# REQUIRED ACTION
Copy out the lines below that hold the word "simp".

# DATA FOR ANALYSIS
☆ ☆ ☆ ☆ ☆
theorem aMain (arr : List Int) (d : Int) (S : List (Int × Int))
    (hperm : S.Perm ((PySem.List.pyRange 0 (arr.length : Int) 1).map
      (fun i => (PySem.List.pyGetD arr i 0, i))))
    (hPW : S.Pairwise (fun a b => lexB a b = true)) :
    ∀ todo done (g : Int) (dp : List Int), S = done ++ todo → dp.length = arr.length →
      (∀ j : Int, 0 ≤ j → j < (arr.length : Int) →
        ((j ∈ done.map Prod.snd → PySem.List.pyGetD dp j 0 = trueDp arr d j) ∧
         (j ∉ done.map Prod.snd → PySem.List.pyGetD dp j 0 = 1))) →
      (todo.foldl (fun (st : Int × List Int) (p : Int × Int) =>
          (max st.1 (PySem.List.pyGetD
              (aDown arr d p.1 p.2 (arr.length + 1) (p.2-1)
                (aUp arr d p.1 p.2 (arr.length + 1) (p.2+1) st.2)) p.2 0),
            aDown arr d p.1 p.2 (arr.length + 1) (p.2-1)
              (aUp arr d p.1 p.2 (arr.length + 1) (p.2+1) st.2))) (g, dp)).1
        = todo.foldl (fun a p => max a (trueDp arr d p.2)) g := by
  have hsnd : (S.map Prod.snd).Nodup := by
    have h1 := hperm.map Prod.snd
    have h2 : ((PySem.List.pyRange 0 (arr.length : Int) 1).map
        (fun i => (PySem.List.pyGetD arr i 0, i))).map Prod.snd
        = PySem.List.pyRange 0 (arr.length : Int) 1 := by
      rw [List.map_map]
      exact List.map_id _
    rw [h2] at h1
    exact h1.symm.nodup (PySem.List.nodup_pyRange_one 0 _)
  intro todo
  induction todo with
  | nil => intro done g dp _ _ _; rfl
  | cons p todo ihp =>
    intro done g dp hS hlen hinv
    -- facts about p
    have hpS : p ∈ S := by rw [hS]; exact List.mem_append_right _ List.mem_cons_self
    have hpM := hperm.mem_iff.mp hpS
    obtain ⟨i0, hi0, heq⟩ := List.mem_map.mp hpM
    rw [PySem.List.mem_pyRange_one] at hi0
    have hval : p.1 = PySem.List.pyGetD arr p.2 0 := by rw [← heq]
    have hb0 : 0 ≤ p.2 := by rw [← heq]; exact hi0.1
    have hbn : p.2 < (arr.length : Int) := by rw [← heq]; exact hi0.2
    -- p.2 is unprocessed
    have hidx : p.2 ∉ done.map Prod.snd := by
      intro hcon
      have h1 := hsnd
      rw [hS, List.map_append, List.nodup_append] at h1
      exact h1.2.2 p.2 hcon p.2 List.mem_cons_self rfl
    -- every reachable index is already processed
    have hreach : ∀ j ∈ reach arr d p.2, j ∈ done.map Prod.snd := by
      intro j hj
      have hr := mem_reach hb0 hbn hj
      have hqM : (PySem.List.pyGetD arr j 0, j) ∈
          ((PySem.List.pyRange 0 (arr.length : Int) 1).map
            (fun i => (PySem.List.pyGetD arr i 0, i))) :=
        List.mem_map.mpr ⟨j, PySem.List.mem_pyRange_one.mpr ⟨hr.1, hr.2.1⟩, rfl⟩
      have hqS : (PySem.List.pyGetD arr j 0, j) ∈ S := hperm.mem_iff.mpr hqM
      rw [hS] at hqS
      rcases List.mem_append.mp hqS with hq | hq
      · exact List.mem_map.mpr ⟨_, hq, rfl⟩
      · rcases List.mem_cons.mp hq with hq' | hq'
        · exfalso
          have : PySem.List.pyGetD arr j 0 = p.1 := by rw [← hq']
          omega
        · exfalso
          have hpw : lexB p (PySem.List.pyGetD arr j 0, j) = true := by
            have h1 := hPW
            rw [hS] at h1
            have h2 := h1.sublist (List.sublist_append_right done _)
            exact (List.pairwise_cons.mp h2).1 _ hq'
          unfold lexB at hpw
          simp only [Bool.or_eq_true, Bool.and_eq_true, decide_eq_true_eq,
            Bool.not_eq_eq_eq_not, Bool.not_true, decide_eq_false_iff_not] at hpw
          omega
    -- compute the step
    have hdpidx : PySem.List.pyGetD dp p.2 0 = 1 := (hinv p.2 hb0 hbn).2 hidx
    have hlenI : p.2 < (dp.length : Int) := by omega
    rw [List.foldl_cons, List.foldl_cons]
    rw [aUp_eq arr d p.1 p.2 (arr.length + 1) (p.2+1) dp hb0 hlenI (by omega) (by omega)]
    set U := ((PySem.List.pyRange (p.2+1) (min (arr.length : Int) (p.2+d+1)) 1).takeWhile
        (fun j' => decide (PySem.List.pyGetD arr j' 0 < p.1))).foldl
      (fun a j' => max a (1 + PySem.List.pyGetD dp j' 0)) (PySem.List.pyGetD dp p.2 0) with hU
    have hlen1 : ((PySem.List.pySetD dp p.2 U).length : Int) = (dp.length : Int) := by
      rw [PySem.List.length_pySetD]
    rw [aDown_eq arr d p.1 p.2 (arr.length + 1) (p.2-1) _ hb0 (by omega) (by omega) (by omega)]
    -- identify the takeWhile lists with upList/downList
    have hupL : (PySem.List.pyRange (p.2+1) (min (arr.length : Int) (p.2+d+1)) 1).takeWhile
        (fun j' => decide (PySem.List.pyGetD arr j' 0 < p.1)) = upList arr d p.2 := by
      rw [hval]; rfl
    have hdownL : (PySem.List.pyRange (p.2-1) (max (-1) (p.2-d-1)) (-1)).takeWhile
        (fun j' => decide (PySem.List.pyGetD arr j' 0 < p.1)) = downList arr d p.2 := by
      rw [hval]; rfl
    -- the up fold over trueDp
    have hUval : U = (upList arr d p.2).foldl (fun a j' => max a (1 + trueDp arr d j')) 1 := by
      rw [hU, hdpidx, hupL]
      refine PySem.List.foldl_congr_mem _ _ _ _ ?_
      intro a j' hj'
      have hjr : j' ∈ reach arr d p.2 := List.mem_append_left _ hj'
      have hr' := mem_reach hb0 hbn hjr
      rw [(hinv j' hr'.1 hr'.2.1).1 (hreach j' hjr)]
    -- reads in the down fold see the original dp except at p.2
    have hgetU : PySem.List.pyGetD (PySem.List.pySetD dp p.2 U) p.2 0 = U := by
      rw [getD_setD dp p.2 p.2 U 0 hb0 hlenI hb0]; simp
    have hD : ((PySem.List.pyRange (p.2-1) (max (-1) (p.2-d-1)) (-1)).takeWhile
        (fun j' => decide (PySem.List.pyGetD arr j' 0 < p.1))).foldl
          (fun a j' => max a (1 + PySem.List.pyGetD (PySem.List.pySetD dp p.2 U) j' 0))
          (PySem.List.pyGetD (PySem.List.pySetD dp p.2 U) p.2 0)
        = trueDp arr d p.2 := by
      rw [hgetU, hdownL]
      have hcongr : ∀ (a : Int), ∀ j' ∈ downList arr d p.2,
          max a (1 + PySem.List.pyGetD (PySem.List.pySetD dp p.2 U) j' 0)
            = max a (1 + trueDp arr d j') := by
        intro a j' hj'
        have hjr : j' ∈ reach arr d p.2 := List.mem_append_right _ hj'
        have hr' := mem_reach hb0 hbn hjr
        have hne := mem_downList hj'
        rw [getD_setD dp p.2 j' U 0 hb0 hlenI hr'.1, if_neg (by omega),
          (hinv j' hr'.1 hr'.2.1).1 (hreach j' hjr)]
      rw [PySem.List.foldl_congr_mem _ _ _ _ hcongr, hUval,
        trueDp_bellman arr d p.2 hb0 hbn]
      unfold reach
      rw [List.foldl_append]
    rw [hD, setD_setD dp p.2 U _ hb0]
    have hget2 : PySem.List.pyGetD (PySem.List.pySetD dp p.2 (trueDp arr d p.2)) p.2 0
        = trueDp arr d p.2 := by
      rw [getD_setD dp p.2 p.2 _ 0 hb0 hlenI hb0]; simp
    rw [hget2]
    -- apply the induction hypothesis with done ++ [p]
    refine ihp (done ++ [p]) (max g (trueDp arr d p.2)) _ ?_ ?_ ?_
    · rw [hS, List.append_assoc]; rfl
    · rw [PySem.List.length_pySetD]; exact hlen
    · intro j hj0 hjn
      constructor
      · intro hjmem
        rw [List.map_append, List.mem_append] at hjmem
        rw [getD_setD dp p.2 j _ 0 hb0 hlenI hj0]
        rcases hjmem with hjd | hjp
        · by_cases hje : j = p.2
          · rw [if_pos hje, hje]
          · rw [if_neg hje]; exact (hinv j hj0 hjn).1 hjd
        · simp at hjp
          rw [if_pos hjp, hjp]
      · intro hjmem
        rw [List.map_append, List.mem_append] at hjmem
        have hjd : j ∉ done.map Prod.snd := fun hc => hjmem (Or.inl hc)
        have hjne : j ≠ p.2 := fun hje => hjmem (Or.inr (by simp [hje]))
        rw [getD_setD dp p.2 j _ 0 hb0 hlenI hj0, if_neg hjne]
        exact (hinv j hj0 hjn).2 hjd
☆ ☆ ☆ ☆ ☆
# ANSWER
          simp only [Bool.or_eq_true, Bool.and_eq_true, decide_eq_true_eq,
      rw [getD_setD dp p.2 p.2 U 0 hb0 hlenI hb0]; simp
      rw [getD_setD dp p.2 p.2 _ 0 hb0 hlenI hb0]; simp
        · simp at hjp
        have hjne : j ≠ p.2 := fun hje => hjmem (Or.inr (by simp [hje]))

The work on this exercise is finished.